Shunning the bellicose threats he often employs, Trump referred to the drone strike as “a new wrinkle, a new fly in the ointment” in the tense standoff between the United States and Iran.
The strike would be of greater concern had it caused casualties, he added. “We had nobody in the drone,” Trump said. “It would have made a big difference.”
Trump’s comments suggested he might not order largescale military retaliation for the downing of the unmanned aircraft and might still be hopeful of drawing Tehran into negotiations, instead of intensifying the confrontation in the region.
Trump’s portrayal of Iran’s actions as accidental was at odds with the account given by Iranian commanders.
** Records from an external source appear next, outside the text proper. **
-- pv_equiv track=rewrite | github.com/Liudatuzi/tsp | tsp.py | belong_P
-- ===== SOURCE A (Python) =====
-- n = 10  # ten cities
--
-- def belong_P(v):
--     for i in range(n):
--         temp=0
--         for j in range(n):
--             if v[i*n+j]>1 or v[i*n+j]<0:
--                 return False
--             temp+=v[i*n+j]
--         if temp != 1:
--             return False
--     for j in range(n):
--         temp=0
--         for i in range(n):
--             temp+=v[i*n+j]
--         if temp!=1:
--             return False
--     return True
-- ===== SOURCE B (Python) =====
-- n = 10  # ten cities
--
-- def belong_P(v):
--     col = [0] * n
--     for i in range(n):
--         temp = 0
--         for j in range(n):
--             x = v[i*n+j]
--             if x > 1 or x < 0:
--                 return False
--             temp += x
--             col[j] += x
--         if temp != 1:
--             return False
--     for j in range(n):
--         if col[j] != 1:
--             return False
--     return True
-- ===== Notes on version B (the rewrite author's own statement) =====
-- stated objective: alternative
-- what changed: Single fused pass over the matrix with a column-sum accumulator array replaces A's second quadratic column pass; the column check becomes a linear scan of the accumulator.
import Mathlib
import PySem

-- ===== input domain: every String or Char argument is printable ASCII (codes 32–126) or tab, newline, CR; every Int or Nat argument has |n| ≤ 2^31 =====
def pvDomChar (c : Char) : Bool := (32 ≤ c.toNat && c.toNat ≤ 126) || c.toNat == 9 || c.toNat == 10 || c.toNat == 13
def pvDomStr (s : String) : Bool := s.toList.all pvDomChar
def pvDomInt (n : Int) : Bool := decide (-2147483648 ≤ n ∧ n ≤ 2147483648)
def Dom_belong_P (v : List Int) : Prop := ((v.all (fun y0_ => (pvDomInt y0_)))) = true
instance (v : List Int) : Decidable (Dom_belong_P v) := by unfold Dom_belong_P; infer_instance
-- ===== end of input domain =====

-- B fuses A's two quadratic passes into one pass with a column-sum accumulator; alternative decomposition, same asymptotic cost.

-- ===== PORT A =====
-- inner loop of pass 1: row i, remaining column indices js, running row total temp;
-- none = "return False" (or IndexError, which Pre_ excludes)
def aRowLoop (v : List Int) (i : Nat) : List Nat → Int → Option Int
  | [], temp => some temp
  | j :: js, temp =>
    match PySem.List.pyGet? v ((i * 10 + j : Nat) : Int) with
    | none => none
    | some x => if x > 1 || x < 0 then none else aRowLoop v i js (temp + x)

-- outer loop of pass 1 over the row indices
def aRows (v : List Int) : List Nat → Bool
  | [] => true
  | i :: is =>
    match aRowLoop v i (List.range 10) 0 with
    | none => false
    | some temp => if temp ≠ 1 then false else aRows v is

-- inner loop of pass 2: column j, remaining row indices is  (none = IndexError, excluded by Pre_)
def aColLoop (v : List Int) (j : Nat) : List Nat → Int → Option Int
  | [], temp => some temp
  | i :: is, temp =>
    match PySem.List.pyGet? v ((i * 10 + j : Nat) : Int) with
    | none => none
    | some x => aColLoop v j is (temp + x)

-- outer loop of pass 2 over the column indices
def aCols (v : List Int) : List Nat → Bool
  | [] => true
  | j :: js =>
    match aColLoop v j (List.range 10) 0 with
    | none => false
    | some temp => if temp ≠ 1 then false else aCols v js

def belong_P (v : List Int) : Bool :=
  if aRows v (List.range 10) then aCols v (List.range 10) else false

-- ===== PORT B =====
-- fused inner loop: row total temp plus the column accumulator col (col[j] += x)
def bRowLoop (v : List Int) (i : Nat) : List Nat → Int → List Int → Option (Int × List Int)
  | [], temp, col => some (temp, col)
  | j :: js, temp, col =>
    match PySem.List.pyGet? v ((i * 10 + j : Nat) : Int) with
    | none => none
    | some x =>
      if x > 1 || x < 0 then none
      else bRowLoop v i js (temp + x) (col.set j (col.getD j 0 + x))

-- single pass over the rows threading the column accumulator
def bRows (v : List Int) : List Nat → List Int → Option (List Int)
  | [], col => some col
  | i :: is, col =>
    match bRowLoop v i (List.range 10) 0 col with
    | none => none
    | some (temp, col') => if temp ≠ 1 then none else bRows v is col'

-- final linear scan of the accumulator
def bCheck : List Nat → List Int → Bool
  | [], _ => true
  | j :: js, col => if col.getD j 0 ≠ 1 then false else bCheck js col

def belong_P_alt (v : List Int) : Bool :=
  match bRows v (List.range 10) (List.replicate 10 0) with
  | none => false
  | some col => bCheck (List.range 10) col

-- ===== PRECONDITION & SPEC =====
-- Pre_ excludes exactly the inputs on which the Python A raises IndexError: lists shorter
-- than 100 whose scanned prefix never triggers an early `return False` (all entries in
-- {0..1} and every complete row summing to 1), so the scan runs off the end of the list.
def Pre_belong_P (v : List Int) : Prop :=
  ¬ (v.length < 100 ∧ (∀ x ∈ v, 0 ≤ x ∧ x ≤ 1) ∧
     ∀ i < v.length / 10, ((List.range 10).map (fun j => v.getD (i * 10 + j) 0)).sum = 1)
instance (v : List Int) : Decidable (Pre_belong_P v) := by unfold Pre_belong_P; infer_instance

def pvWitness_belong_P : List Int := List.replicate 100 0

def Spec_belong_P (v : List Int) (out : Bool) : Prop := out = belong_P_alt v
instance (v : List Int) (out : Bool) : Decidable (Spec_belong_P v out) := by unfold Spec_belong_P; infer_instance

-- ===== CLAIM (what is proved, stated in full; the proofs are below) =====
def Claim_equal_belong_P : Prop := ∀ (v : List Int), Dom_belong_P v → Pre_belong_P v → Spec_belong_P v (belong_P v)

-- ===== LEMMAS AND PROOFS =====

-- contribution of the row-i reads at column positions js to accumulator slot j'
def rowContrib (v : List Int) (i : Nat) (js : List Nat) (j' : Nat) : Int :=
  (js.map (fun j => if j' = j then v.getD (i * 10 + j) 0 else 0)).sum

-- column sum of v over rows is at column j
def colSum (v : List Int) (is : List Nat) (j : Nat) : Int :=
  (is.map (fun i => v.getD (i * 10 + j) 0)).sum

lemma rowContrib_range (v : List Int) (i : Nat) {j' : Nat} (h : j' < 10) :
    rowContrib v i (List.range 10) j' = v.getD (i * 10 + j') 0 := by
  interval_cases j' <;> simp [rowContrib, List.range_succ]

lemma row_corr (v : List Int) (i : Nat) :
    ∀ (js : List Nat) (temp : Int) (col : List Int), col.length = 10 → (∀ j ∈ js, j < 10) →
    (aRowLoop v i js temp = none → bRowLoop v i js temp col = none) ∧
    (∀ t, aRowLoop v i js temp = some t →
      (∀ j ∈ js, i * 10 + j < v.length) ∧
      ∃ col', bRowLoop v i js temp col = some (t, col') ∧ col'.length = 10 ∧
        ∀ j' < 10, col'.getD j' 0 = col.getD j' 0 + rowContrib v i js j') := by
  intro js
  induction js with
  | nil =>
    intro temp col hcol _
    refine ⟨by simp [aRowLoop, bRowLoop], ?_⟩
    intro t ht
    simp [aRowLoop] at ht
    subst ht
    exact ⟨by simp, col, by simp [bRowLoop], hcol, by simp [rowContrib]⟩
  | cons j js ih =>
    intro temp col hcol hjs
    have hj : j < 10 := hjs j (by simp)
    have hcast : ((i : Int) * 10 + (j : Int)) = ((i * 10 + j : Nat) : Int) := by push_cast; ring
    rcases hg : PySem.List.pyGet? v ((i : Int) * 10 + (j : Int)) with _ | x
    · constructor
      · intro _; simp [bRowLoop, hg]
      · intro t ht; simp [aRowLoop, hg] at ht
    · have hg' : PySem.List.pyGet? v ((i * 10 + j : Nat) : Int) = some x := by
        rw [← hcast]; exact hg
      have hlt : i * 10 + j < v.length := by
        by_contra hge
        rw [PySem.List.pyGet?_natCast] at hg'
        simp [List.getElem?_eq_none (show v.length ≤ i * 10 + j by omega)] at hg'
      have hx : x = v.getD (i * 10 + j) 0 := by
        rw [PySem.List.pyGet?_natCast] at hg'
        simp [List.getD_eq_getElem?_getD, hg']
      by_cases hbad : (x > 1 || x < 0) = true
      · constructor
        · intro _; simp [bRowLoop, hg, hbad]
        · intro t ht; simp [aRowLoop, hg, hbad] at ht
      · have hb' := eq_false_of_ne_true hbad
        have hrec := ih (temp + x) (col.set j (col.getD j 0 + x))
          (by simp [hcol]) (fun j' hj' => hjs j' (by simp [hj']))
        constructor
        · intro ha
          simp only [aRowLoop, hg', hb', Bool.false_eq_true, if_false] at ha
          simp only [bRowLoop, hg', hb', Bool.false_eq_true, if_false]
          exact hrec.1 ha
        · intro t ht
          simp only [aRowLoop, hg', hb', Bool.false_eq_true, if_false] at ht
          obtain ⟨hbnds, col', hcol'eq, hcol'len, hcol'val⟩ := hrec.2 t ht
          refine ⟨?_, col', ?_, hcol'len, ?_⟩
          · intro j' hj'
            rcases List.mem_cons.mp hj' with h | h
            · omega
            · exact hbnds j' h
          · simp only [bRowLoop, hg', hb', Bool.false_eq_true, if_false]
            exact hcol'eq
          · intro j' hj'10
            have hset : (col.set j (col.getD j 0 + x)).getD j' 0 =
                if j' = j then col.getD j 0 + x else col.getD j' 0 := by
              by_cases hjj : j' = j
              · subst hjj
                simp [List.getD_eq_getElem?_getD, show j' < col.length by omega]
              · simp [List.getD_eq_getElem?_getD, hjj, Ne.symm hjj]
            have hcontrib : rowContrib v i (j :: js) j' =
                (if j' = j then v.getD (i * 10 + j) 0 else 0) + rowContrib v i js j' := by
              simp [rowContrib]
            rw [hcol'val j' hj'10, hset, hcontrib]
            by_cases hjj : j' = j
            · subst hjj
              rw [if_pos rfl, if_pos rfl, hx]
              ring
            · rw [if_neg hjj, if_neg hjj]
              ring

lemma rows_corr (v : List Int) :
    ∀ (is : List Nat) (col : List Int), col.length = 10 →
    (aRows v is = false → bRows v is col = none) ∧
    (aRows v is = true →
      (∀ i ∈ is, ∀ j < 10, i * 10 + j < v.length) ∧
      ∃ col', bRows v is col = some col' ∧ col'.length = 10 ∧
        ∀ j' < 10, col'.getD j' 0 = col.getD j' 0 + colSum v is j') := by
  intro is
  induction is with
  | nil =>
    intro col hcol
    refine ⟨by simp [aRows], ?_⟩
    intro _
    exact ⟨by simp, col, by simp [bRows], hcol, by simp [colSum]⟩
  | cons i is ih =>
    intro col hcol
    have hjsr : ∀ j ∈ List.range 10, j < 10 := by simp
    have hrow := row_corr v i (List.range 10) 0 col hcol hjsr
    rcases ha : aRowLoop v i (List.range 10) 0 with _ | temp
    · refine ⟨?_, ?_⟩
      · intro _; simp [bRows, hrow.1 ha]
      · intro hT; simp [aRows, ha] at hT
    · obtain ⟨hbnds, col', hcol'eq, hcol'len, hcol'val⟩ := hrow.2 temp ha
      by_cases h1 : temp = 1
      · subst h1
        have hrec := ih col' hcol'len
        refine ⟨?_, ?_⟩
        · intro hF
          simp only [aRows, ha] at hF
          rw [if_neg (fun h => h rfl)] at hF
          simp only [bRows, hcol'eq]
          rw [if_neg (fun h => h rfl)]
          exact hrec.1 hF
        · intro hT
          simp only [aRows, ha] at hT
          rw [if_neg (fun h => h rfl)] at hT
          obtain ⟨hbnds', col'', hc''eq, hc''len, hc''val⟩ := hrec.2 hT
          refine ⟨?_, col'', ?_, hc''len, ?_⟩
          · intro i' hi' j hj
            rcases List.mem_cons.mp hi' with h | h
            · subst h; exact hbnds j (by simp [hj])
            · exact hbnds' i' h j hj
          · simp only [bRows, hcol'eq]
            rw [if_neg (fun h => h rfl)]
            exact hc''eq
          · intro j' hj'
            have : colSum v (i :: is) j' = v.getD (i * 10 + j') 0 + colSum v is j' := by
              simp [colSum]
            rw [hc''val j' hj', hcol'val j' hj', rowContrib_range v i hj', this]
            ring
      · refine ⟨?_, ?_⟩
        · intro _
          simp only [bRows, hcol'eq]
          rw [if_pos h1]
        · intro hT
          simp [aRows, ha, h1] at hT
  
lemma colLoop_some (v : List Int) (j : Nat) :
    ∀ (is : List Nat) (temp : Int), (∀ i ∈ is, i * 10 + j < v.length) →
    aColLoop v j is temp = some (temp + colSum v is j) := by
  intro is
  induction is with
  | nil => intro temp _; simp [aColLoop, colSum]
  | cons i is ih =>
    intro temp h
    have hlt : i * 10 + j < v.length := h i (by simp)
    have hg : PySem.List.pyGet? v ((i * 10 + j : Nat) : Int) = some (v.getD (i * 10 + j) 0) := by
      rw [PySem.List.pyGet?_natCast]
      simp [List.getD_eq_getElem?_getD, List.getElem?_eq_getElem hlt]
    rw [aColLoop, hg]
    show aColLoop v j is (temp + v.getD (i * 10 + j) 0) = _
    rw [ih (temp + v.getD (i * 10 + j) 0) (fun i' hi' => h i' (by simp [hi']))]
    simp [colSum]
    ring

lemma check_corr (v : List Int) (col : List Int)
    (hb : ∀ i < 10, ∀ j < 10, i * 10 + j < v.length)
    (hcol : ∀ j < 10, col.getD j 0 = colSum v (List.range 10) j) :
    ∀ js : List Nat, (∀ j ∈ js, j < 10) → aCols v js = bCheck js col := by
  intro js
  induction js with
  | nil => intro _; simp [aCols, bCheck]
  | cons j js ih =>
    intro hjs
    have hj : j < 10 := hjs j (by simp)
    have hcl := colLoop_some v j (List.range 10) 0
      (fun i hi => hb i (by simpa using hi) j hj)
    rw [aCols, hcl, bCheck, hcol j hj]
    by_cases h1 : colSum v (List.range 10) j = 1
    · simp [h1]
      exact ih (fun j' hj' => hjs j' (by simp [hj']))
    · simp [h1]

lemma belong_eq (v : List Int) : belong_P v = belong_P_alt v := by
  have hrows := rows_corr v (List.range 10) (List.replicate 10 0) (by simp)
  rcases hA : aRows v (List.range 10) with _ | _
  · rw [belong_P, belong_P_alt, hA, hrows.1 hA]
    simp
  · obtain ⟨hbnds, col', hcol'eq, _, hcol'val⟩ := hrows.2 hA
    have hb : ∀ i < 10, ∀ j < 10, i * 10 + j < v.length := by
      intro i hi j hj
      exact hbnds i (by simp [hi]) j hj
    have hcolv : ∀ j < 10, col'.getD j 0 = colSum v (List.range 10) j := by
      intro j hj
      rw [hcol'val j hj]
      have h0 : (List.replicate 10 (0 : Int)).getD j 0 = 0 := by
        interval_cases j <;> rfl
      rw [h0, zero_add]
    rw [belong_P, belong_P_alt, hA, hcol'eq]
    simp only [if_true]
    exact check_corr v col' hb hcolv (List.range 10) (by simp)

-- ===== VERDICT (by name: the statement is the Claim_ definition above) =====
theorem belong_P_spec : Claim_equal_belong_P := by
  intro v _ _
  unfold Spec_belong_P
  exact belong_eq v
They emphasized that the missile was fired intentionally to defend Iranian territory.
Washington and Tehran have both made carefully calibrated military moves over the last month, raising tensions in the region but stopping short of acts that could start a war.
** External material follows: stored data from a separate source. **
-- pv_equiv track=rewrite | github.com/AlexProsku/Py_alg | les_4/les_4_task_1.py | frqnc_4
-- ===== SOURCE A (Python) =====
-- def frqnc_4(min_range, max_range, min_multiple, max_multiple):
--     print_ = ''
--     num_multiple = min_multiple
--     while num_multiple <= max_multiple:
--         count_ = 0
--         num_range = min_range
--         while num_range <= max_range:
--             if num_range % num_multiple == 0:
--                 count_ += 1
--             num_range += 1
--         print_ += f'Числу {num_multiple} кратно {count_} число/ла/ел из диапазона {min_range} - {max_range}\n'
--         num_multiple += 1
--     return print_
-- ===== SOURCE B (Python) =====
-- def frqnc_4(min_range, max_range, min_multiple, max_multiple):
--     lines = []
--     for m in range(min_multiple, max_multiple + 1):
--         if min_range <= max_range:
--             k = abs(m)
--             count_ = max_range // k - (min_range - 1) // k
--         else:
--             count_ = 0
--         lines.append(f'Числу {m} кратно {count_} число/ла/ел из диапазона {min_range} - {max_range}\n')
--     return ''.join(lines)
-- ===== Notes on version B (the rewrite author's own statement) =====
-- stated objective: alternative
-- what changed: B replaces A's inner scan over the whole range with the closed-form floor-division count max_range//|m| - (min_range-1)//|m| per multiplier, appending lines to a list joined once; this removes the O(range-width) inner loop (a timing run's inputs grow the multiplier count, where both are linear, so no speed-up was measured).
import Mathlib
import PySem

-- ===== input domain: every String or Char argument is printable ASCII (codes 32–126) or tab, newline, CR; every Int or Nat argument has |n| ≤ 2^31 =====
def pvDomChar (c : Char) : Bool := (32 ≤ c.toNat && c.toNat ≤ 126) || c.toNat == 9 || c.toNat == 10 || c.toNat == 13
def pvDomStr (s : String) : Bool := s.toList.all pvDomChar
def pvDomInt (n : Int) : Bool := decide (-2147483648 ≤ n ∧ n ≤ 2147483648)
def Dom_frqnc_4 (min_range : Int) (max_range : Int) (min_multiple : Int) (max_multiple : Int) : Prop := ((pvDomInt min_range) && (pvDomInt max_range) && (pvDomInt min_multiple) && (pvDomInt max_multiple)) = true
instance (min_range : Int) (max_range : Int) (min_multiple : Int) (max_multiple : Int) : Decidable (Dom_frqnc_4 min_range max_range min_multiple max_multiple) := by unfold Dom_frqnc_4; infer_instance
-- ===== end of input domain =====

-- B replaces A's inner per-element scan of the range with the closed-form
-- floor-division count max_range//|m| - (min_range-1)//|m| per multiplier.

-- ===== PORT A =====
-- inner while loop: num_range runs from min_range to max_range, counting multiples of m
def frqncInnerA (m : Int) (num_range : Int) (max_range : Int) (count_ : Int) : Int :=
  if _h : num_range ≤ max_range then
    frqncInnerA m (num_range + 1) max_range
      (if PySem.Int.mod num_range m = 0 then count_ + 1 else count_)
  else count_
termination_by (max_range + 1 - num_range).toNat
decreasing_by omega

-- outer while loop: num_multiple runs from min_multiple to max_multiple, appending a line each turn
def frqncOuterA (min_range max_range : Int) (num_multiple max_multiple : Int) (print_ : String) : String :=
  if _h : num_multiple ≤ max_multiple then
    frqncOuterA min_range max_range (num_multiple + 1) max_multiple
      (print_ ++ "Числу " ++ PySem.Int.toStr num_multiple ++ " кратно " ++
        PySem.Int.toStr (frqncInnerA num_multiple min_range max_range 0) ++
        " число/ла/ел из диапазона " ++ PySem.Int.toStr min_range ++ " - " ++
        PySem.Int.toStr max_range ++ "\n")
  else print_
termination_by (max_multiple + 1 - num_multiple).toNat
decreasing_by omega

def frqnc_4 (min_range : Int) (max_range : Int) (min_multiple : Int) (max_multiple : Int) : String :=
  frqncOuterA min_range max_range min_multiple max_multiple ""

-- ===== PORT B =====
def frqncLineB (min_range max_range : Int) (m : Int) : String :=
  let count_ : Int :=
    if min_range ≤ max_range then
      PySem.Int.floordiv max_range |m| - PySem.Int.floordiv (min_range - 1) |m|
    else 0
  "Числу " ++ PySem.Int.toStr m ++ " кратно " ++ PySem.Int.toStr count_ ++
    " число/ла/ел из диапазона " ++ PySem.Int.toStr min_range ++ " - " ++
    PySem.Int.toStr max_range ++ "\n"

def frqnc_4_alt (min_range : Int) (max_range : Int) (min_multiple : Int) (max_multiple : Int) : String :=
  String.join ((PySem.List.pyRange min_multiple (max_multiple + 1) 1).map
    (frqncLineB min_range max_range))

-- ===== PRECONDITION & SPEC =====
-- Pre_ excludes exactly the inputs where A (and B) raise ZeroDivisionError:
-- multiplier 0 lies in [min_multiple, max_multiple] while the range is nonempty.
def Pre_frqnc_4 (min_range : Int) (max_range : Int) (min_multiple : Int) (max_multiple : Int) : Prop :=
  ¬ (min_range ≤ max_range ∧ min_multiple ≤ 0 ∧ 0 ≤ max_multiple)
instance (min_range : Int) (max_range : Int) (min_multiple : Int) (max_multiple : Int) : Decidable (Pre_frqnc_4 min_range max_range min_multiple max_multiple) := by unfold Pre_frqnc_4; infer_instance

def pvWitness_frqnc_4 : Int × Int × Int × Int := (1, 10, 1, 5)

def Spec_frqnc_4 (min_range : Int) (max_range : Int) (min_multiple : Int) (max_multiple : Int) (out : String) : Prop := out = frqnc_4_alt min_range max_range min_multiple max_multiple
instance (min_range : Int) (max_range : Int) (min_multiple : Int) (max_multiple : Int) (out : String) : Decidable (Spec_frqnc_4 min_range max_range min_multiple max_multiple out) := by unfold Spec_frqnc_4; infer_instance

-- ===== CLAIM (what is proved, stated in full; the proofs are below) =====
def Claim_equal_frqnc_4 : Prop := ∀ (min_range : Int) (max_range : Int) (min_multiple : Int) (max_multiple : Int), Dom_frqnc_4 min_range max_range min_multiple max_multiple → Pre_frqnc_4 min_range max_range min_multiple max_multiple → Spec_frqnc_4 min_range max_range min_multiple max_multiple (frqnc_4 min_range max_range min_multiple max_multiple)

-- ===== LEMMAS AND PROOFS =====

lemma str_foldl_append (l : List String) : ∀ (x y : String),
    l.foldl (· ++ ·) (x ++ y) = x ++ l.foldl (· ++ ·) y := by
  induction l with
  | nil => intro x y; rfl
  | cons a t ih =>
    intro x y
    simp only [List.foldl_cons, String.append_assoc]
    exact ih x (y ++ a)

lemma str_join_cons (a : String) (l : List String) :
    String.join (a :: l) = a ++ String.join l := by
  show l.foldl (· ++ ·) ("" ++ a) = a ++ l.foldl (· ++ ·) ""
  have h1 : ("" ++ a : String) = a ++ "" := by simp
  rw [h1, str_foldl_append]

-- the telescoping step: for k > 0, a//k - (a-1)//k is 1 exactly at multiples of k
lemma floordiv_step (a k : Int) (hk : 0 < k) :
    PySem.Int.floordiv a k - PySem.Int.floordiv (a - 1) k
      = (if k ∣ a then 1 else 0) := by
  have hqr := PySem.Int.floordiv_mul_add_mod a k
  have hr0 := PySem.Int.mod_nonneg a hk
  have hrk := PySem.Int.mod_lt a hk
  have hdvd := PySem.Int.mod_eq_zero_iff_dvd a k
  set q := PySem.Int.floordiv a k with hq
  set r := PySem.Int.mod a k with hr
  by_cases h : k ∣ a
  · have hr0' : r = 0 := hdvd.mpr h
    have hlow : (q - 1) * k = q * k - k := by ring
    have hhigh : (q - 1 + 1) * k = q * k := by ring
    have : PySem.Int.floordiv (a - 1) k = q - 1 := by
      rw [PySem.Int.floordiv_eq_iff_of_pos hk, hlow, hhigh]
      omega
    simp [h, this]
  · have hr1 : 1 ≤ r := by
      rcases lt_or_eq_of_le hr0 with h1 | h1
      · omega
      · exact absurd (hdvd.mp h1.symm) h
    have hhigh : (q + 1) * k = q * k + k := by ring
    have : PySem.Int.floordiv (a - 1) k = q := by
      rw [PySem.Int.floordiv_eq_iff_of_pos hk, hhigh]
      omega
    simp [h, this]

-- A's inner loop computes the closed form (m ≠ 0)
lemma innerA_eq (m : Int) (hm : m ≠ 0) (b : Int) (a : Int) (ha : a ≤ b + 1) : ∀ (c : Int),
    frqncInnerA m a b c
      = c + (PySem.Int.floordiv b |m| - PySem.Int.floordiv (a - 1) |m|) := by
  have hk : 0 < |m| := abs_pos.mpr hm
  induction a, ha using Int.le_induction_down with
  | base =>
    intro c
    rw [frqncInnerA]
    simp only [show ¬(b + 1 ≤ b) by omega, dite_false]
    have hfix : b + 1 - 1 = b := by ring
    rw [hfix]
    omega
  | pred a ha ih =>
    intro c
    rw [frqncInnerA]
    simp only [show a - 1 ≤ b by omega, dite_true]
    have hfix : a - 1 + 1 = a := by ring
    rw [hfix, ih]
    have hstep := floordiv_step (a - 1) |m| hk
    have hcond : (PySem.Int.mod (a - 1) m = 0) ↔ |m| ∣ (a - 1) := by
      rw [PySem.Int.mod_eq_zero_iff_dvd, abs_dvd]
    by_cases h : |m| ∣ (a - 1)
    · rw [if_pos (hcond.mpr h)]
      rw [if_pos h] at hstep
      omega
    · rw [if_neg (fun hc => h (hcond.mp hc))]
      rw [if_neg h] at hstep
      omega

-- A's outer loop equals B's map-and-join, given every visited multiplier is nonzero
-- whenever the range is nonempty
lemma outer_eq_aux (min_range max_range max_multiple : Int) (nm : Int) (hnm : nm ≤ max_multiple + 1) :
    (∀ m : Int, nm ≤ m → m ≤ max_multiple → min_range ≤ max_range → m ≠ 0) →
    ∀ (s : String),
    frqncOuterA min_range max_range nm max_multiple s
      = s ++ String.join ((PySem.List.pyRange nm (max_multiple + 1) 1).map
          (frqncLineB min_range max_range)) := by
  induction nm, hnm using Int.le_induction_down with
  | base =>
    intro _ s
    rw [frqncOuterA]
    simp [PySem.List.pyRange_one_eq_nil (by omega : max_multiple + 1 ≤ max_multiple + 1),
      String.join]
  | pred nm hnm ih =>
    intro H s
    rw [frqncOuterA]
    simp only [show nm - 1 ≤ max_multiple by omega, dite_true]
    have hfix : nm - 1 + 1 = nm := by ring
    rw [hfix, ih (fun m h1 h2 h3 => H m (by omega) h2 h3),
        PySem.List.pyRange_one_cons (by omega : nm - 1 < max_multiple + 1),
        List.map_cons, str_join_cons]
    have hcount : frqncInnerA (nm - 1) min_range max_range 0
        = (if min_range ≤ max_range then
            PySem.Int.floordiv max_range |nm - 1| - PySem.Int.floordiv (min_range - 1) |nm - 1|
          else 0) := by
      by_cases hr : min_range ≤ max_range
      · have hmne : (nm - 1) ≠ 0 := H (nm - 1) le_rfl (by omega) hr
        rw [innerA_eq _ hmne _ _ (by omega), if_pos hr]
        ring
      · rw [frqncInnerA, if_neg hr]
        simp only [hr, dite_false]
    simp only [frqncLineB, hcount, String.append_assoc, hfix]

lemma outer_eq (min_range max_range max_multiple : Int) (nm : Int)
    (H : ∀ m : Int, nm ≤ m → m ≤ max_multiple → min_range ≤ max_range → m ≠ 0)
    (s : String) :
    frqncOuterA min_range max_range nm max_multiple s
      = s ++ String.join ((PySem.List.pyRange nm (max_multiple + 1) 1).map
          (frqncLineB min_range max_range)) := by
  by_cases hnm : nm ≤ max_multiple + 1
  · exact outer_eq_aux min_range max_range max_multiple nm hnm H s
  · rw [frqncOuterA]
    simp [show ¬ nm ≤ max_multiple by omega,
      PySem.List.pyRange_one_eq_nil (by omega : max_multiple + 1 ≤ nm), String.join]

-- ===== VERDICT (by name: the statement is the Claim_ definition above) =====
theorem frqnc_4_spec : Claim_equal_frqnc_4 := by
  intro a b c d _ hpre
  unfold Spec_frqnc_4 frqnc_4 frqnc_4_alt
  rw [outer_eq a b d c
    (fun m h1 h2 h3 => by
      unfold Pre_frqnc_4 at hpre
      intro h0
      exact hpre ⟨h3, by omega, by omega⟩) ""]
  simp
Iran has demonstrated “canny and calculated escalation” by targeting unmanned U.S. aircraft, oil tankers and other civilian targets in recent weeks, said Chris Dougherty, a senior fellow at the Center for a New American Security, a centrist think tank in Washington. “They have avoided killing U.S. personnel while showing that Iran is willing and able to strike critical targets.”
House Speaker Nancy Pelosi, D-San Francisco, said Thursday morning that administration officials would brief lawmakers.
“I think it’s a dangerous situation,” she told reporters at the Capitol. “I don’t think the president wants to go to war. There is no appetite to going to war in our country.”
U.S. officials have warned in recent days that Iran could face retaliation for any attacks that caused American casualties, and Pentagon officials have been preparing options for limited military strikes.
Iran’s Revolutionary Guard said the U.S. drone was downed when it flew into Iranian airspace in Hormozgan province near the Strait of Hormuz, according to Iran’s state-run IRNA news agency.
But a U.S. military spokesman, Capt. Bill Urban, said the RQ-4 Global Hawk, a high-altitude drone, was hit at 11:35 p.m. GMT Wednesday by an Iranian surface-to-air missile “while operating in international airspace over the Strait of Hormuz,” a critical route for global oil supplies.
“This was an unprovoked attack on a U.S. surveillance asset in international airspace,” he said, but released no video or other evidence showing the plane’s location.
The conflicting accounts could not be immediately reconciled.